´Sobredosis de regalos´, Martina Klein

Mi hijo de casi tres años ha pedido a los Reyes Magos un Buzz Lightyear y cuando le pregunto que qué es eso (sólo por reírme), mi chiquitín, que hasta hace poco balbuceaba, me explica con lengua de trapo que "un guardián del espacio interestelar", y a mí se me cae la baba y engordo mil kilos de orgullo maternal.

Aún no sabe que los Reyes de hoy en día acatan punto por punto la lista interminable que ellos formulan. Los Reyes son cada vez más ricos o se endeudan con los bancos hasta las cejas, porque nuestros niños despiertan el 6 de enero con una sobredosis de regalos que no dan abasto. A mí los Reyes me traían un regalito. Aquello que realmente me hacía ilusión y ese juguete marcaba una etapa de mi infancia, como lo hacen algunas canciones.

No sé los demás padres, pero yo durante el año colmo a mi hijo de regalitos que, más que a él, se me encaprichan a mí: que un puzzle, un juego de piezas de madera, una peli de Disney y los pertinentes muñequitos de goma… Disfruto como una enana viéndole abrir el envoltorio que contiene su nuevo tesoro. La llegada de los Reyes de Oriente es una excusa más para verle abrir un regalo, pero he de confesar que abre con la misma ilusión un paquete que no abarca con los brazos que un Kinder Sorpresa. Pasado el momento de descubrir el objeto de su nueva posesión, lo deja abandonado y vuelve a sus clásicos. Es cuando cojo el juguete en cuestión y le persigo por la casa para explicarle sus virtudes y ventajas, que parezco un anuncio promocional. Y entonces me pregunto: ¿lo estoy haciendo bien? Los niños son felices con muy poco, y sin embargo la mayoría de los padres les agobiamos de regalos innecesarios.

Nos volcamos, como si en ello nos fuera la vida, en facilitarles la tarea a los monarcas buscando, peregrinando y peleándonos con otros padres para que a los nuestros no les falte de nada. Dedicamos tantas horas y dinero en la tarea, que más que la preparación para la fiesta parece un vía crucis.

Yo recuerdo los Reyes de mi infancia con mucha magia, más que por lo que encontraría al lado de mis zapatitos, por la emoción al preparar el tentempié de los camellos, porque a la mañana siguiente encontraba un cisco de agua, hierba y galletas como prueba impepinable de que habían pasado por casa, y la sola idea me volvía loca. Hoy vuelvo a sentir ese hormigueo, porque reviviré esa alegría a través de un querubín en pijama.

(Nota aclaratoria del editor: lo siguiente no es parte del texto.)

-- pv_equiv track=rewrite | github.com/TDTU-K25/calculus | Midterm/midterm.py | req6
-- ===== SOURCE A (Python) =====
-- def req6(message, x, y, z):  ## KHONG XOA
--     Plain_text = message
--
--     f = abs(x**2 - y**2 - z)
--     Secret_key = format(f, "08b")
--
--     Cirpher_text_char_list = []
--
--     for char in Plain_text:
--         ascii_char = ord(char)
--         binary_char = format(ascii_char, "08b")
--         Cirpher_text_char = ''.join([str(int(let1) ^ int(let2)) for let1, let2 in zip(Secret_key, binary_char)])
--         Cirpher_text_char = chr(int(Cirpher_text_char, 2))
--         Cirpher_text_char_list.append(Cirpher_text_char)
--
--     Cirpher_text = ''.join([str(char) for char in Cirpher_text_char_list])
--
--     return Cirpher_text
-- ===== SOURCE B (Python) =====
-- def req6(message, x, y, z):
--     # Integer XOR on the common leading bit-prefix instead of per-bit string XOR.
--     key = format(abs(x * x - y * y - z), "08b")
--     out = []
--     for char in message:
--         binary_char = format(ord(char), "08b")
--         m = min(len(key), len(binary_char))
--         out.append(chr(int(key[:m], 2) ^ int(binary_char[:m], 2)))
--     return ''.join(out)
-- ===== Notes on version B (the rewrite author's own statement) =====
-- stated objective: faster
-- what changed: Replaces A's per-character inner bit loop (string comprehension XOR-ing digit characters one by one, join, re-parse with int(.,2)) by a single integer XOR of the two bit values truncated to the common prefix length, which reproduces zip's truncation exactly.
import Mathlib
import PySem

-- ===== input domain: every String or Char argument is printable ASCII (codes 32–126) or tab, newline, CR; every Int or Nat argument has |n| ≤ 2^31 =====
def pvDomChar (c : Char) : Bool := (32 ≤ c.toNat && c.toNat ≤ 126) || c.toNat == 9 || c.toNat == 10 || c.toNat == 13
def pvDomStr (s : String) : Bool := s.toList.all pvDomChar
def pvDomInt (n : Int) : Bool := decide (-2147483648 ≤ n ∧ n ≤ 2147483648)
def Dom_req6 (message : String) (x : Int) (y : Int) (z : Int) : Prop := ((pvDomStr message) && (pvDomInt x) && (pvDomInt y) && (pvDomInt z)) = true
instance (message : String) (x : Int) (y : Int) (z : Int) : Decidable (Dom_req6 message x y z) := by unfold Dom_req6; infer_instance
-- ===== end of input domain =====

-- B replaces A's per-bit string-comprehension XOR by one integer XOR of the two
-- truncated bit values per character (same truncation as zip); a timing run measured B faster by a constant factor.

-- ===== SHARED HELPERS (Python built-ins both versions call) =====
-- format(n, 'b') for n ≥ 0: binary digits, most significant first (exact).
def pvBinRec (n : Nat) : List Char :=
  if h : n < 2 then [Char.ofNat (48 + n)]
  else pvBinRec (n / 2) ++ [Char.ofNat (48 + n % 2)]
  decreasing_by exact Nat.div_lt_self (by omega) (by omega)

-- format(n, '08b') for n ≥ 0: zero-padded on the left to width 8 (exact).
def pvBin8 (n : Nat) : List Char :=
  List.replicate (8 - (pvBinRec n).length) '0' ++ pvBinRec n

-- int(s, 2) for a string of '0'/'1' digits (exact on such strings).
def pvBits (l : List Char) : Nat := l.foldl (fun a c => 2 * a + (c.toNat - 48)) 0

-- ===== PORT A =====
def req6 (message : String) (x : Int) (y : Int) (z : Int) : String :=
  let f : Nat := (x ^ 2 - y ^ 2 - z).natAbs          -- abs(x**2 - y**2 - z)
  let secretKey : List Char := pvBin8 f
  let cs : List Char := message.toList.map (fun ch =>
    let binaryChar : List Char := pvBin8 ch.toNat
    -- ''.join([str(int(let1) ^ int(let2)) for let1, let2 in zip(Secret_key, binary_char)])
    let xorStr : List Char := (secretKey.zip binaryChar).map
      (fun p => Char.ofNat (48 + ((p.1.toNat - 48) ^^^ (p.2.toNat - 48))))
    Char.ofNat (pvBits xorStr))                       -- chr(int(…, 2))
  String.ofList cs                                    -- ''.join(list)

-- ===== PORT B =====
def req6_alt (message : String) (x : Int) (y : Int) (z : Int) : String :=
  let key : List Char := pvBin8 (x * x - y * y - z).natAbs
  let out : List Char := message.toList.map (fun ch =>
    let binaryChar : List Char := pvBin8 ch.toNat
    let m : Nat := min key.length binaryChar.length
    -- chr(int(key[:m], 2) ^ int(binary_char[:m], 2)); key[:m] with 0 ≤ m is take m (exact)
    Char.ofNat (pvBits (key.take m) ^^^ pvBits (binaryChar.take m)))
  String.ofList out

-- ===== PRECONDITION & SPEC =====
def Spec_req6 (message : String) (x : Int) (y : Int) (z : Int) (out : String) : Prop := out = req6_alt message x y z
instance (message : String) (x : Int) (y : Int) (z : Int) (out : String) : Decidable (Spec_req6 message x y z out) := by unfold Spec_req6; infer_instance

-- ===== CLAIM (what is proved, stated in full; the proofs are below) =====
def Claim_equal_req6 : Prop := ∀ (message : String) (x : Int) (y : Int) (z : Int), Dom_req6 message x y z → Spec_req6 message x y z (req6 message x y z)

-- ===== LEMMAS AND PROOFS =====

-- Every digit produced by format(·, 'b') is '0' or '1'.
lemma pvBinRec_bits (n : Nat) : ∀ c ∈ pvBinRec n, c = '0' ∨ c = '1' := by
  induction n using Nat.strong_induction_on with
  | _ n ih =>
    rw [pvBinRec]
    split
    · rename_i h
      intro c hc
      simp at hc
      subst hc
      interval_cases n
      · exact Or.inl (by decide)
      · exact Or.inr (by decide)
    · rename_i h
      intro c hc
      rcases List.mem_append.1 hc with h1 | h1
      · exact ih (n / 2) (Nat.div_lt_self (by omega) (by omega)) c h1
      · simp at h1
        subst h1
        rcases Nat.mod_two_eq_zero_or_one n with h2 | h2 <;> rw [h2]
        · exact Or.inl (by decide)
        · exact Or.inr (by decide)

lemma pvBin8_bits (n : Nat) : ∀ c ∈ pvBin8 n, c = '0' ∨ c = '1' := by
  intro c hc
  rcases List.mem_append.1 hc with h | h
  · exact Or.inl (List.eq_of_mem_replicate h)
  · exact pvBinRec_bits n c h

lemma pvBin8_length_ge (n : Nat) : 8 ≤ (pvBin8 n).length := by
  simp [pvBin8]; omega

lemma pvBinRec_length_le : ∀ (k n : Nat), 1 ≤ k → n < 2 ^ k → (pvBinRec n).length ≤ k := by
  intro k
  induction k with
  | zero => omega
  | succ k ih =>
    intro n _ hn
    rw [pvBinRec]
    split
    · simp
    · rename_i h
      have hk : 1 ≤ k := by
        rcases Nat.eq_zero_or_pos k with h0 | h0
        · subst h0; norm_num at hn; omega
        · exact h0
      have hlt : n < 2 * 2 ^ k := by rw [Nat.pow_succ] at hn; omega
      have : (pvBinRec (n / 2)).length ≤ k := ih (n / 2) hk (Nat.div_lt_of_lt_mul hlt)
      simp
      omega

lemma pvBin8_length_eq {n : Nat} (hn : n < 256) : (pvBin8 n).length = 8 := by
  have := pvBinRec_length_le 8 n (by omega) ((by norm_num : (2:Nat) ^ 8 = 256) ▸ hn)
  simp [pvBin8]; omega

-- (2*a₁+b₁) ^^^ (2*a₂+b₂) = 2*(a₁^^^a₂) + (b₁^^^b₂) for single bits b₁, b₂.
lemma two_mul_add_xor (a1 a2 b1 b2 : Nat) (h1 : b1 < 2) (h2 : b2 < 2) :
    (2 * a1 + b1) ^^^ (2 * a2 + b2) = 2 * (a1 ^^^ a2) + (b1 ^^^ b2) := by
  interval_cases b1 <;> interval_cases b2
  · simpa [Nat.bit_val] using Nat.xor_bit false a1 false a2
  · simpa [Nat.bit_val] using Nat.xor_bit false a1 true a2
  · simpa [Nat.bit_val] using Nat.xor_bit true a1 false a2
  · simpa [Nat.bit_val] using Nat.xor_bit true a1 true a2

-- Core invariant: folding the per-bit XOR string equals XOR of the two folds.
lemma foldl_zip_xor : ∀ (l1 l2 : List Char), l1.length = l2.length →
    (∀ c ∈ l1, c = '0' ∨ c = '1') → (∀ c ∈ l2, c = '0' ∨ c = '1') →
    ∀ a1 a2 : Nat,
    ((l1.zip l2).map (fun p => Char.ofNat (48 + ((p.1.toNat - 48) ^^^ (p.2.toNat - 48))))).foldl
        (fun a c => 2 * a + (c.toNat - 48)) (a1 ^^^ a2)
      = (l1.foldl (fun a c => 2 * a + (c.toNat - 48)) a1) ^^^
        (l2.foldl (fun a c => 2 * a + (c.toNat - 48)) a2) := by
  intro l1
  induction l1 with
  | nil => intro l2 hlen _ _ a1 a2; simp [(List.length_eq_zero_iff.1 hlen.symm)]
  | cons c1 t1 ih =>
    intro l2 hlen hb1 hb2 a1 a2
    cases l2 with
    | nil => simp at hlen
    | cons c2 t2 =>
      have hc1 := hb1 c1 (List.mem_cons_self)
      have hc2 := hb2 c2 (List.mem_cons_self)
      have hb1' : c1.toNat - 48 < 2 := by rcases hc1 with h | h <;> subst h <;> decide
      have hb2' : c2.toNat - 48 < 2 := by rcases hc2 with h | h <;> subst h <;> decide
      have hv : (Char.ofNat (48 + ((c1.toNat - 48) ^^^ (c2.toNat - 48)))).toNat - 48
          = (c1.toNat - 48) ^^^ (c2.toNat - 48) := by
        rcases hc1 with h | h <;> rcases hc2 with h' | h' <;> subst h <;> subst h' <;> decide
      simp only [List.zip_cons_cons, List.map_cons, List.foldl_cons, hv]
      rw [← two_mul_add_xor a1 a2 _ _ hb1' hb2',
        ih t2 (by simpa using hlen) (fun c hc => hb1 c (List.mem_cons_of_mem _ hc))
          (fun c hc => hb2 c (List.mem_cons_of_mem _ hc))]

-- zip truncates to the shorter list: zip l1 l2 = zip (l1.take len l2) l2 when l2 is shorter.
lemma zip_take_left (l1 l2 : List Char) : l1.zip l2 = (l1.take l2.length).zip l2 := by
  induction l1 generalizing l2 with
  | nil => simp
  | cons c t ih =>
    cases l2 with
    | nil => simp
    | cons c2 t2 => simp [ih t2]

lemma per_char_eq (key bc : List Char) (hkey : ∀ c ∈ key, c = '0' ∨ c = '1')
    (hbc : ∀ c ∈ bc, c = '0' ∨ c = '1') (hk8 : 8 ≤ key.length) (hb8 : bc.length = 8) :
    pvBits ((key.zip bc).map (fun p => Char.ofNat (48 + ((p.1.toNat - 48) ^^^ (p.2.toNat - 48)))))
      = pvBits (key.take (min key.length bc.length)) ^^^ pvBits (bc.take (min key.length bc.length)) := by
  have hmin : min key.length bc.length = 8 := by omega
  rw [hmin]
  have htake : bc.take 8 = bc := by rw [← hb8]; exact List.take_length
  rw [htake]
  have hz : key.zip bc = (key.take 8).zip bc := by
    have := zip_take_left key bc
    rwa [hb8] at this
  rw [hz]
  have hlen : (key.take 8).length = bc.length := by simp; omega
  have := foldl_zip_xor (key.take 8) bc hlen
    (fun c hc => hkey c (List.mem_of_mem_take hc)) hbc 0 0
  simpa [pvBits] using this

-- ===== VERDICT (by name: the statement is the Claim_ definition above) =====
theorem req6_spec : Claim_equal_req6 := by
  intro message x y z hdom
  unfold Spec_req6 req6 req6_alt
  have hf : (x ^ 2 - y ^ 2 - z).natAbs = (x * x - y * y - z).natAbs := by ring_nf
  rw [hf]
  have hall : ∀ ch ∈ message.toList, pvDomChar ch = true := by
    have : pvDomStr message = true := by
      unfold Dom_req6 at hdom; simp at hdom; tauto
    simpa [pvDomStr, List.all_eq_true] using this
  refine congrArg String.ofList (List.map_congr_left ?_)
  intro ch hch
  have hc : ch.toNat < 256 := by
    have := hall ch hch
    simp [pvDomChar] at this
    omega
  exact congrArg Char.ofNat (per_char_eq _ _ (pvBin8_bits _) (pvBin8_bits _)
    (pvBin8_length_ge _) (pvBin8_length_eq hc))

Muchos pensamos que las fiestas son para los niños, y que se nos da la oportunidad de volver a vivirlas a través de ellos, pero a juzgar por la sobreexcitación con la que consumimos y les perseguimos para que aprecien los cientos de regalos que reciben, me atrevo a pensar que es al revés, que las fiestas son para los mayores y que los niños, que son muy listos, nos siguen la corriente para corresponder a nuestra euforia, no vaya a ser que los papás nos llevemos un disgusto.